The flow of the application is as follows:

a)	The MPI environment is initialized (and the desired CUDA device is selected, when using CUDA-aware MPI)
b)	The command-line arguments are parsed
c)	Resources (including host and device memory blocks, streams etc.) are initialized
d)	The Jacobi loop is executed; in every iteration, the local block is updated and then the halo values are exchanged; the algorithm
	converges when the global residue for an iteration falls below a threshold, but it is also limited by a maximum number of
	iterations (irrespective if convergence has been achieved or not)
e)	Run measurements are displayed and resources are disposed

The application uses the following command-line arguments:
a)	-t x y		-	mandatory argument for the process topology, "x" denotes the number of processes on the X direction (i.e. per row) and
					"y" denotes the number of processes on the Y direction (i.e. per column); the topology size must always match the number of
					available processes (i.e. the number of launched MPI processes must be equal to x * y)
b)	-d dx dy 	-	optional argument indicating the size of the local (per-process) domain size; if it is omitted, the size will default to
					DEFAULT_DOMAIN_SIZE as defined in "Jacobi.h"
c)	-fs 		-	optional argument indicating that the replacement of the old block with the new one after an update should be performed using
					a fast pointer swap rather than a full block copy (which is the default behavior)
d)	-h | --help	-	optional argument for printing help information; this overrides all other arguments

=====================
2) Build instructions
=====================

To build the application, please ensure that the following are available on the platform:

a) an MPI implementation (with optional support for CUDA-aware MPI if this version of the application is to be built)
b) a CUDA toolkit (preferably, the latest available)

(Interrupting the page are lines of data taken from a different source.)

-- pv_equiv track=rewrite | github.com/DarkFoxGnS/PythonHabitManager | Analytics.py | computeMissedStreak
-- ===== SOURCE A (Python) =====
-- def computeMissedStreak(history_):
--     """
--     Inputs history_ list of a Task, in the form of [id, success, deadline,date]
--     Returns the largest streak of missed tasks in the history.
--     """
--     streak = 0
--     highestStreak = 0
--     for history in history_:
--         if history[1] == 0:
--             streak +=1
--         else:
--             streak = 0
--         if streak > highestStreak:
--             highestStreak = streak
--
--     return highestStreak
-- ===== SOURCE B (Python) =====
-- from itertools import groupby
--
-- def computeMissedStreak(history_):
--     """
--     Inputs history_ list of a Task, in the form of [id, success, deadline,date]
--     Returns the largest streak of missed tasks in the history.
--     """
--     return max((sum(1 for _ in g)
--                 for k, g in groupby(history_, key=lambda h: h[1] == 0) if k),
--                default=0)
-- ===== Notes on version B (the rewrite author's own statement) =====
-- stated objective: idiomatic
-- what changed: B segments the history into maximal runs with itertools.groupby keyed on h[1]==0 and takes the max length among missed runs (default 0), instead of A's fused streak counter with a best-so-far accumulator.
import Mathlib
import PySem

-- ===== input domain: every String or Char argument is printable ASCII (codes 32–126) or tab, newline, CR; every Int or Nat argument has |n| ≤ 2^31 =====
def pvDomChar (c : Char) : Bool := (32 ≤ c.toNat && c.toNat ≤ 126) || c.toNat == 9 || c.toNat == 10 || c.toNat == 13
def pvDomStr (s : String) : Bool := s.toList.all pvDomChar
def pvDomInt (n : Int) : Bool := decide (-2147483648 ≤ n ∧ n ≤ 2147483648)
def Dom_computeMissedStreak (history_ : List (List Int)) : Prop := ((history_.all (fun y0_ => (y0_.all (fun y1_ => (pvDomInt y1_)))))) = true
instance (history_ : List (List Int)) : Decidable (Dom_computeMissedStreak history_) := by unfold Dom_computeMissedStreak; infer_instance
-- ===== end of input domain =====

-- B segments the history into maximal runs of misses (itertools.groupby) and takes the max run length,
-- instead of A's fused streak counter; same O(n) cost, more idiomatic.


-- ===== PORT A =====
-- shared tiny predicate: Python's `h[1] == 0` (pyGet? is none exactly where Python raises IndexError)
def pvMiss (h : List Int) : Bool := PySem.List.pyGet? h 1 == some (0 : Int)

def computeMissedStreak (history_ : List (List Int)) : Int :=
  (history_.foldl
    (fun (st : Int × Int) h =>
      let streak : Int := if pvMiss h then st.1 + 1 else 0
      (streak, if streak > st.2 then streak else st.2))
    (0, 0)).2

-- ===== PORT B =====
-- groupby(history_, key=h[1]==0): a maximal missed run is head ++ takeWhile pvMiss;
-- non-missed elements are skipped; max over missed-run lengths with default 0.
def computeMissedStreak_alt : List (List Int) → Int
  | [] => 0
  | x :: rest =>
    if pvMiss x then
      max (1 + ((rest.takeWhile pvMiss).length : Int))
          (computeMissedStreak_alt (rest.dropWhile pvMiss))
    else
      computeMissedStreak_alt rest
termination_by l => l.length
decreasing_by
  · exact Nat.lt_succ_of_le (List.length_dropWhile_le _ _)
  · simp

-- ===== PRECONDITION & SPEC =====
-- A raises IndexError on history[1] when some entry has fewer than 2 elements; exactly those inputs are excluded.
def Pre_computeMissedStreak (history_ : List (List Int)) : Prop :=
  ∀ h ∈ history_, 2 ≤ h.length
instance (history_ : List (List Int)) : Decidable (Pre_computeMissedStreak history_) := by
  unfold Pre_computeMissedStreak; infer_instance

def pvWitness_computeMissedStreak : List (List Int) :=
  [[1, 0, 5, 6], [1, 1, 5, 6], [2, 0, 5, 6], [2, 0, 5, 6]]

def Spec_computeMissedStreak (history_ : List (List Int)) (out : Int) : Prop := out = computeMissedStreak_alt history_
instance (history_ : List (List Int)) (out : Int) : Decidable (Spec_computeMissedStreak history_ out) := by unfold Spec_computeMissedStreak; infer_instance

-- ===== CLAIM (what is proved, stated in full; the proofs are below) =====
def Claim_equal_computeMissedStreak : Prop := ∀ (history_ : List (List Int)), Dom_computeMissedStreak history_ → Pre_computeMissedStreak history_ → Spec_computeMissedStreak history_ (computeMissedStreak history_)

-- ===== LEMMAS AND PROOFS =====

-- A's loop body, named for the lemmas
def pvStep (st : Int × Int) (h : List Int) : Int × Int :=
  let streak : Int := if pvMiss h then st.1 + 1 else 0
  (streak, if streak > st.2 then streak else st.2)

theorem pvStep_fold_eq (history_ : List (List Int)) :
    computeMissedStreak history_ = (history_.foldl pvStep (0, 0)).2 := rfl

-- the best-so-far component distributes: carrying h is max h (carrying 0)
theorem pv_high_split (l : List (List Int)) :
    ∀ s h : Int, 0 ≤ s → 0 ≤ h →
      (l.foldl pvStep (s, h)).2 = max h (l.foldl pvStep (s, 0)).2 := by
  induction l with
  | nil => intro s h hs hh; simp; omega
  | cons x l ih =>
    intro s h hs hh
    by_cases hx : pvMiss x
    · simp only [List.foldl_cons, pvStep, hx, if_true]
      rw [ih (s + 1) (if s + 1 > h then s + 1 else h) (by omega) (by omega),
          ih (s + 1) (if s + 1 > 0 then s + 1 else 0) (by omega) (by omega)]
      split_ifs <;> omega
    · have hx' : pvMiss x = false := by simpa using hx
      simp only [List.foldl_cons, pvStep, hx', Bool.false_eq_true, if_false]
      rw [ih 0 (if (0:Int) > h then 0 else h) le_rfl (by omega),
          ih 0 (if (0:Int) > 0 then 0 else 0) le_rfl (by omega)]
      split_ifs <;> omega

-- folding A's step across an all-missed block, with best-so-far already ≥ streak
theorem pv_fold_run (t : List (List Int)) (hall : ∀ x ∈ t, pvMiss x = true) :
    ∀ s : Int, 0 ≤ s →
      t.foldl pvStep (s, s) = (s + (t.length : Int), s + (t.length : Int)) := by
  induction t with
  | nil => intro s hs; simp
  | cons x t ih =>
    intro s hs
    have hx : pvMiss x = true := hall x (List.mem_cons_self ..)
    simp only [List.foldl_cons, pvStep, hx, if_true]
    have h1 : (if s + 1 > s then s + 1 else s) = s + 1 := by omega
    rw [h1, ih (fun y hy => hall y (List.mem_cons_of_mem _ hy)) (s + 1) (by omega)]
    simp only [Prod.mk.injEq, List.length_cons]
    push_cast
    omega

theorem pv_main (l : List (List Int)) :
    (l.foldl pvStep (0, 0)).2 = computeMissedStreak_alt l := by
  induction l using computeMissedStreak_alt.induct with
  | case1 => simp [computeMissedStreak_alt]
  | case2 x rest hx ih =>
    rw [computeMissedStreak_alt, if_pos hx]
    simp only [List.foldl_cons, pvStep, hx, if_true]
    norm_num
    have hsplit : rest = rest.takeWhile pvMiss ++ rest.dropWhile pvMiss :=
      (List.takeWhile_append_dropWhile).symm
    conv_lhs => rw [hsplit]
    rw [List.foldl_append,
        pv_fold_run _ (fun y hy => List.mem_takeWhile_imp hy) 1 (by omega)]
    set t := rest.takeWhile pvMiss with ht
    set d := rest.dropWhile pvMiss with hd
    match hdm : d with
    | [] =>
      simp [computeMissedStreak_alt]
      omega
    | y :: d' =>
      have hy : pvMiss y = false := by
        have h2 := List.head_dropWhile_not (l := rest) (p := pvMiss) (by rw [← hd]; simp)
        simp only [← hd] at h2
        simpa using h2
      simp only [List.foldl_cons, pvStep, hy, Bool.false_eq_true, if_false]
      have h1 : (if (0:Int) > 1 + (t.length : Int) then (0:Int) else 1 + (t.length : Int))
          = 1 + (t.length : Int) := by omega
      rw [h1, pv_high_split d' 0 (1 + (t.length : Int)) le_rfl (by positivity)]
      rw [computeMissedStreak_alt]
      simp only [hy, Bool.false_eq_true, if_false]
      have halt : computeMissedStreak_alt (y :: d') = computeMissedStreak_alt d' := by
        rw [computeMissedStreak_alt]; simp [hy]
      have h2 : (List.foldl pvStep (0, 0) (y :: d')).2 = (List.foldl pvStep (0, 0) d').2 := by
        simp only [List.foldl_cons, pvStep, hy, Bool.false_eq_true, if_false]
        norm_num
      rw [← halt, ← ih, h2]
  | case3 x rest hx ih =>
    have hx' : pvMiss x = false := by simpa using hx
    rw [computeMissedStreak_alt, if_neg (by simp [hx'])]
    simp only [List.foldl_cons, pvStep, hx', Bool.false_eq_true, if_false]
    have h1 : (if (0:Int) > 0 then (0:Int) else 0) = 0 := by omega
    rw [h1, ih]

-- ===== VERDICT (by name: the statement is the Claim_ definition above) =====
theorem computeMissedStreak_spec : Claim_equal_computeMissedStreak := by
  intro history_ _ _
  unfold Spec_computeMissedStreak
  rw [pvStep_fold_eq, pv_main]
-- pv_equiv track=rewrite | github.com/rokobo/Productivity-autotracker | src/helper_io.py | format_deck
-- ===== SOURCE A (Python) =====
-- def format_deck(lines: list, deck_name: str) -> list:
--     """
--     Format the lines of a deck into a list of card tuples.
--
--     Args:
--         lines (list): Lines of the deck file.
--         deck_name (str): Name of the deck.
--
--     Returns:
--         list: List of tuples (question, answer, deck name).
--     """
--     data = []
--     current_header = None
--     current_content = []
--     for line in lines:
--         if line.startswith('#'):
--             if current_header is not None:
--                 data.append((
--                     current_header[1:].strip(),
--                     ''.join(current_content).strip(), deck_name
--                 ))
--                 current_content = []
--             current_header = line.strip()
--         elif current_header is not None:
--             current_content.append(line)
--
--     if current_header is not None:
--         data.append((
--             current_header[1:].strip(),
--             ''.join(current_content).strip(), deck_name
--         ))
--     return data
-- ===== SOURCE B (Python) =====
-- def format_deck(lines: list, deck_name: str) -> list:
--     """
--     Format the lines of a deck into a list of card tuples.
--
--     Chunk-based rewrite: find each header line and the span of body lines
--     that follows it, emitting one card per chunk.
--     """
--     n = len(lines)
--     cards = []
--     i = 0
--     while i < n and not lines[i].startswith('#'):
--         i += 1  # lines before the first header are discarded
--     while i < n:
--         j = i + 1
--         while j < n and not lines[j].startswith('#'):
--             j += 1
--         cards.append((lines[i].strip()[1:].strip(),
--                       ''.join(lines[i + 1:j]).strip(),
--                       deck_name))
--         i = j
--     return cards
-- ===== Notes on version B (the rewrite author's own statement) =====
-- stated objective: alternative
-- what changed: Replaces A's single-pass accumulator state machine (current header + growing content buffer) by a chunk scanner that locates each header line and the index span of its body, slicing the body out of the list per card.
import Mathlib
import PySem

You can build the CUDA-aware MPI an the normal MPI version by calling make in src

cd src
make

To find mpi.h and the CUDA runtime library the provied Makefile relies on CUDA_INSTALL_PATH and MPI_HOME beeing set correctly. If you are using CUDA 5 or newer and running on a device with compute capability 3.0 or 3.5 you should also add GENCODE_SM30 and GENCODE_SM35 to the GENCODE_FLAGS in the Makefile. Also the macro ENV_LOCAL_RANK might need to
be changed in Jacobi.h to handle the GPU affinit properly. It defaults to MV2_COMM_WORLD_LOCAL_RANK which works with MVAPICH2.
The generated binaries can then be found found the bin directory.

===================
3) Run instructions
===================

To run the normal MPI version use: 
mpiexec -np 2 ./jacobi_cuda_normal_mpi -t 2 1

To run the CUDA-aware MPI version depending on the MPI implementation you are using you need to activate the CUDA-aware feature, e.g. for MVAPICH2 use
MV2_USE_CUDA=1 mpiexec -np 2 --exports=MV2_USE_CUDA ./jacobi_cuda_aware_mpi -t 2 1
 
================
4) Documentation
================

Documentation for this project may be generated automatically using Doxygen by calling make doc. A configuration file for this may be found in the "src" folder. If 
Doxygen is not available, the doc folder also contains pregenerated documentation.